Zhu Yuan, An Hao, Wang Huaide, Xu Ruidong, Sun Zhipeng, Lu Ke
School of Automotive Studies, Tongji University, Shanghai 201800, China.
Nanchang Automotive Institute of Intelligence & New Energy, Tongji University, Nanchang 330052, China.
Sensors (Basel). 2024 Jul 18;24(14):4676. doi: 10.3390/s24144676.
Most visual simultaneous localization and mapping (SLAM) systems are based on the assumption of a static environment in autonomous vehicles. However, when dynamic objects, particularly vehicles, occupy a large portion of the image, the localization accuracy of the system decreases significantly. To mitigate this challenge, this paper unveils DOT-SLAM, a novel stereo visual SLAM system that integrates dynamic object tracking through graph optimization. By integrating dynamic object pose estimation into the SLAM system, the system can effectively utilize both foreground and background points for ego vehicle localization and obtain a static feature points map. To rectify the inaccuracies in depth estimation from stereo disparity directly on the foreground points of dynamic objects due to their self-similarity characteristics, a coarse-to-fine depth estimation method based on camera-road plane geometry is presented. This method uses rough depth to guide fine stereo matching, thereby obtaining the 3 dimensions (3D)spatial positions of feature points on dynamic objects. Subsequently, by establishing constraints on the dynamic object's pose using the road plane and non-holonomic constraints (NHCs) of the vehicle, reducing the initial pose uncertainty of dynamic objects leads to more accurate dynamic object initialization. Finally, by considering foreground points, background points, the local road plane, the ego vehicle pose, and dynamic object poses as optimization nodes, through the establishment and joint optimization of a nonlinear model based on graph optimization, accurate six degrees of freedom (DoFs) pose estimations are obtained for both the ego vehicle and dynamic objects. Experimental validation on the KITTI-360 dataset demonstrates that DOT-SLAM effectively utilizes features from the background and dynamic objects in the environment, resulting in more accurate vehicle trajectory estimation and a static environment map. Results obtained from a real-world dataset test reinforce the effectiveness.

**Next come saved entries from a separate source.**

-- pv_equiv track=rewrite | github.com/mintropy/algorithm_pulzo | 지현배/0913/kakao/kakao6.py | solution
-- ===== SOURCE A (Python) =====
-- def solution(board, skill):
--     answer = 0
--     N = len(board)
--     M = len(board[0])
--     arr = [[0 for _ in range(M + 1)] for _ in range(N + 1)]
--     for sk in skill:
--         typ, r1, c1, r2, c2, degree = sk
--         sign = 1
--         if typ == 1: sign = -1
--         arr[r1][c1] += degree * sign
--         arr[r1][c2 + 1] += degree * -sign
--         arr[r2 + 1][c1] += degree * -sign
--         arr[r2 + 1][c2 + 1] += degree * sign
--     for i in range(N):
--         cnt = 0
--         for j in range(M):
--             cnt += arr[i][j]
--             arr[i][j] = cnt
--     for j in range(M):
--         cnt = 0
--         for i in range(N):
--             cnt += arr[i][j]
--             board[i][j] += cnt
--             if (board[i][j] > 0): answer += 1
--     return answer
-- ===== SOURCE B (Python) =====
-- def solution(board, skill):
--     # Note: like A, this mutates board (return-value equivalence is what is claimed).
--     N = len(board)
--     M = len(board[0])
--     for typ, r1, c1, r2, c2, degree in skill:
--         delta = -degree if typ == 1 else degree
--         for r in range(r1, r2 + 1):
--             row = board[r]
--             for c in range(c1, c2 + 1):
--                 row[c] += delta
--     return sum(1 for i in range(N) for j in range(M) if board[i][j] > 0)
-- ===== Notes on version B (the rewrite author's own statement) =====
-- stated objective: simpler
-- what changed: B replaces A's 2D difference-array corner updates followed by two prefix-sum passes with a direct per-skill rectangle sweep that adds the signed degree to every covered cell, then one plain count of positive cells.
-- outside the precondition, e.g. on solution([[1], [1], [1]], [[0, 2, 0, 0, 0, 5]]): A returns 2, B returns 3; on solution([[1, 1], [1, 1]], [[1, -1, 0, -1, 0, 1]]): A returns 4, B returns 3
import Mathlib
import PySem

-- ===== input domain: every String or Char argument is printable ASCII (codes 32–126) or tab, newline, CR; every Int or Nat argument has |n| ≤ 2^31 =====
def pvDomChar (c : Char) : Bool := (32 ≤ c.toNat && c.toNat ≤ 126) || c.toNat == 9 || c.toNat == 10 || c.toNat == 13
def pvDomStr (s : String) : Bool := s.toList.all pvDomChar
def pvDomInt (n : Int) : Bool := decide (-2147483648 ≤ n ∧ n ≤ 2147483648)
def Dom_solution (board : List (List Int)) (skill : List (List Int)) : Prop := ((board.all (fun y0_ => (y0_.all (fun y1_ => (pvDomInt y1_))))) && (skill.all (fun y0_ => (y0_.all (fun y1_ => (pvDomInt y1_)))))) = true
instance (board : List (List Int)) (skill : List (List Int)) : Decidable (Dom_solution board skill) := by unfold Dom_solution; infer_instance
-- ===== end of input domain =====

-- B replaces A's difference-array corner updates + two prefix-sum passes with a direct
-- per-skill rectangle sweep and a plain count of positive cells (objective: simpler).
-- Like A, the Python B mutates `board` in place; the equivalence claimed is about the return value.

-- ===== PORT A =====
-- grid helpers: arr[i][j] read, write and in-place add (indices guaranteed in range by Pre_)
def get2 (a : List (List Int)) (i j : Nat) : Int := (a.getD i []).getD j 0
def set2 (a : List (List Int)) (i j : Nat) (v : Int) : List (List Int) :=
  a.modify i (fun row => row.modify j (fun _ => v))
def add2 (a : List (List Int)) (i j : Nat) (v : Int) : List (List Int) :=
  a.modify i (fun row => row.modify j (fun x => x + v))

-- one skill's four corner updates (Pre_ makes all coordinates nonnegative, so .toNat is exact:
-- no Python negative-index wraparound occurs inside Pre_; wrong-arity skills raise in Python and
-- are excluded by Pre_, the `| _ =>` branch is never reached on admitted inputs)
def stepA (arr : List (List Int)) (sk : List Int) : List (List Int) :=
  match sk with
  | [typ, r1, c1, r2, c2, degree] =>
    let sign : Int := if typ == 1 then -1 else 1
    let a1 := add2 arr r1.toNat c1.toNat (degree * sign)
    let a2 := add2 a1 r1.toNat (c2 + 1).toNat (degree * -sign)
    let a3 := add2 a2 (r2 + 1).toNat c1.toNat (degree * -sign)
    add2 a3 (r2 + 1).toNat (c2 + 1).toNat (degree * sign)
  | _ => arr

-- `for j in range(M): cnt += arr[i][j]; arr[i][j] = cnt`
def rowStepF (i : Nat) (p : Int × List (List Int)) (j : Nat) : Int × List (List Int) :=
  let cnt := p.1 + get2 p.2 i j
  (cnt, set2 p.2 i j cnt)
def rowPass (M : Nat) (arr : List (List Int)) (i : Nat) : List (List Int) :=
  ((List.range M).foldl (rowStepF i) (0, arr)).2

-- `cnt += arr[i][j]; board[i][j] += cnt; if board[i][j] > 0: answer += 1`
def colStepF (arr : List (List Int)) (j : Nat) (q : Int × Int × List (List Int)) (i : Nat) :
    Int × Int × List (List Int) :=
  let cnt := q.1 + get2 arr i j
  let b2 := add2 q.2.2 i j cnt
  let ans := if get2 b2 i j > 0 then q.2.1 + 1 else q.2.1
  (cnt, ans, b2)
def colPass (arr : List (List Int)) (N : Nat) (p : Int × List (List Int)) (j : Nat) :
    Int × List (List Int) :=
  let r := (List.range N).foldl (colStepF arr j) (0, p.1, p.2)
  (r.2.1, r.2.2)

def solution (board : List (List Int)) (skill : List (List Int)) : Int :=
  let N := board.length
  let M := ((PySem.List.pyGet? board 0).getD []).length   -- board[0]; Pre_ guarantees board ≠ []
  let arr1 := skill.foldl stepA (List.replicate (N + 1) (List.replicate (M + 1) (0 : Int)))
  let arr2 := (List.range N).foldl (rowPass M) arr1
  ((List.range M).foldl (colPass arr2 N) (0, board)).1

-- ===== PORT B =====
-- add δ at every column index of cs (inner `for c in range(c1, c2+1): row[c] += delta`)
def rowAdd (δ : Int) (cs : List Int) (row : List Int) : List Int :=
  cs.foldl (fun row c => row.modify c.toNat (fun x => x + δ)) row

-- one skill: sweep the rectangle, adding the signed degree to every covered cell
-- (.toNat is exact inside Pre_: coordinates are nonnegative; `| _ =>` unreachable inside Pre_)
def stepB (b : List (List Int)) (sk : List Int) : List (List Int) :=
  match sk with
  | [typ, r1, c1, r2, c2, degree] =>
    let δ : Int := if typ == 1 then -degree else degree
    (PySem.List.pyRange r1 (r2 + 1)).foldl
      (fun b r => b.modify r.toNat (rowAdd δ (PySem.List.pyRange c1 (c2 + 1)))) b
  | _ => b

def solution_alt (board : List (List Int)) (skill : List (List Int)) : Int :=
  let N := board.length
  let M := ((PySem.List.pyGet? board 0).getD []).length   -- board[0]; Pre_ guarantees board ≠ []
  let b := skill.foldl stepB board
  ((List.range N).map
    (fun i => (((List.range M).countP (fun j => decide (get2 b i j > 0)) : Nat) : Int))).sum

-- ===== PRECONDITION & SPEC =====
-- validity of one skill entry: exactly six fields with 0 ≤ r1 ≤ r2 < N and 0 ≤ c1 ≤ c2 < M
def okSk (N M : Nat) (sk : List Int) : Bool :=
  match sk with
  | [_, r1, c1, r2, c2, _] =>
      decide (0 ≤ r1 ∧ r1 ≤ r2 ∧ r2 < (N : Int) ∧ 0 ≤ c1 ∧ c1 ≤ c2 ∧ c2 < (M : Int))
  | _ => false

-- Pre_ restricts to the problem's natural domain: a nonempty board whose rows all have at least
-- M = len(board[0]) cells, and six-field skills with 0 ≤ r1 ≤ r2 < N, 0 ≤ c1 ≤ c2 < M.  Outside
-- it A raises (empty board / rows shorter than M → IndexError, wrong skill arity → ValueError)
-- or A's returned value is an artefact of its implementation (Python negative-index wraparound,
-- inverted rectangles with r1 > r2 or c1 > c2).
def Pre_solution (board : List (List Int)) (skill : List (List Int)) : Prop :=
  board ≠ [] ∧
  (∀ row ∈ board, (board.headD []).length ≤ row.length) ∧
  (∀ sk ∈ skill, okSk board.length (board.headD []).length sk = true)
instance (board : List (List Int)) (skill : List (List Int)) : Decidable (Pre_solution board skill) := by
  unfold Pre_solution; infer_instance

def pvWitness_solution : List (List Int) × List (List Int) := ([[1, -2], [0, 3]], [[1, 0, 0, 1, 1, 2]])

def Spec_solution (board : List (List Int)) (skill : List (List Int)) (out : Int) : Prop := out = solution_alt board skill
instance (board : List (List Int)) (skill : List (List Int)) (out : Int) : Decidable (Spec_solution board skill out) := by unfold Spec_solution; infer_instance

-- ===== CLAIM (what is proved, stated in full; the proofs are below) =====
def Claim_equal_solution : Prop := ∀ (board : List (List Int)) (skill : List (List Int)), Dom_solution board skill → Pre_solution board skill → Spec_solution board skill (solution board skill)

-- ===== LEMMAS AND PROOFS =====

-- rectangular shape of a grid
-- every row reachable by the passes has at least m cells (rows may be longer: Pre_ only
-- guarantees len(board[0]) as a lower bound)
def Shape (a : List (List Int)) (n m : Nat) : Prop :=
  a.length = n ∧ ∀ k, k < n → m ≤ (a[k]?.getD []).length

lemma get2_eq (a : List (List Int)) (i j : Nat) :
    get2 a i j = ((a[i]?.getD [])[j]?.getD 0) := by
  simp [get2, List.getD_eq_getElem?_getD]

lemma shape_modify (a : List (List Int)) (n m : Nat) (h : Shape a n m) (i : Nat)
    (f : List Int → List Int) (hf : ∀ row, (f row).length = row.length) :
    Shape (a.modify i f) n m := by
  obtain ⟨h1, h2⟩ := h
  refine ⟨by simp [List.length_modify, h1], fun k hk => ?_⟩
  rw [List.getElem?_modify]
  rcases hik : a[k]? with _ | row
  · simpa [hik] using h2 k hk
  · have hr := h2 k hk
    rw [hik] at hr
    simp only [Option.getD_some] at hr
    by_cases hik2 : i = k <;> simp [hik2, hf, hr]

lemma shape_add2 (a : List (List Int)) (n m : Nat) (h : Shape a n m) (i j : Nat) (v : Int) :
    Shape (add2 a i j v) n m :=
  shape_modify a n m h i _ (fun row => by simp [List.length_modify])

lemma shape_set2 (a : List (List Int)) (n m : Nat) (h : Shape a n m) (i j : Nat) (v : Int) :
    Shape (set2 a i j v) n m :=
  shape_modify a n m h i _ (fun row => by simp [List.length_modify])

lemma get2_modify2 (a : List (List Int)) (n m : Nat) (h : Shape a n m) (i' j' : Nat)
    (hi : i' < n) (hj : j' < m) (g : Int → Int) (i j : Nat) :
    get2 (a.modify i' (fun row => row.modify j' g)) i j
      = if i = i' ∧ j = j' then g (get2 a i j) else get2 a i j := by
  rw [get2_eq, get2_eq, List.getElem?_modify]
  by_cases hii : i = i'
  · subst hii
    have hlen : i < a.length := h.1 ▸ hi
    have hsome : a[i]? = some a[i] := List.getElem?_eq_getElem hlen
    have hrl : m ≤ a[i].length := by
      have := h.2 i hi
      rw [hsome] at this
      simpa using this
    rw [hsome]
    by_cases hjj : j = j'
    · subst hjj
      have hjl : j < a[i].length := lt_of_lt_of_le hj hrl
      simp [List.getElem?_eq_getElem hjl]
    · have hjj' : ¬ (j' = j) := fun hc => hjj hc.symm
      simp [hjj, hjj']
  · have : ¬ (i' = i) := fun hc => hii hc.symm
    rcases hik : a[i]? with _ | row <;> simp [this, hii]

大多数视觉同步定位与地图构建(SLAM)系统是基于自动驾驶车辆所处静态环境这一假设的。然而,当动态物体,尤其是车辆占据图像的很大一部分时,系统的定位精度会显著下降。为了应对这一挑战,本文推出了DOT-SLAM,这是一种新颖的立体视觉SLAM系统,它通过图优化集成了动态物体跟踪功能。通过将动态物体姿态估计集成到SLAM系统中,该系统能够有效地利用前景和背景点进行自车定位,并获得静态特征点地图。由于动态物体的自相似特性,直接在其前景点上从立体视差进行深度估计会存在不准确的问题,为此提出了一种基于相机-道路平面几何的粗到精深度估计方法。该方法使用粗略深度来引导精细的立体匹配,从而获得动态物体上特征点的三维空间位置。随后,通过利用道路平面和车辆的非完整约束(NHC)对动态物体的姿态建立约束,减少动态物体的初始姿态不确定性可实现更准确的动态物体初始化。最后,通过将前景点、背景点、局部道路平面、自车姿态和动态物体姿态视为优化节点,通过建立并联合优化基于图优化的非线性模型,可获得自车和动态物体精确的六自由度(DoF)姿态估计。在KITTI-360数据集上的实验验证表明,DOT-SLAM有效地利用了环境中的背景和动态物体特征,从而实现了更准确的车辆轨迹估计和静态环境地图。从真实世界数据集测试中获得的结果进一步证实了其有效性。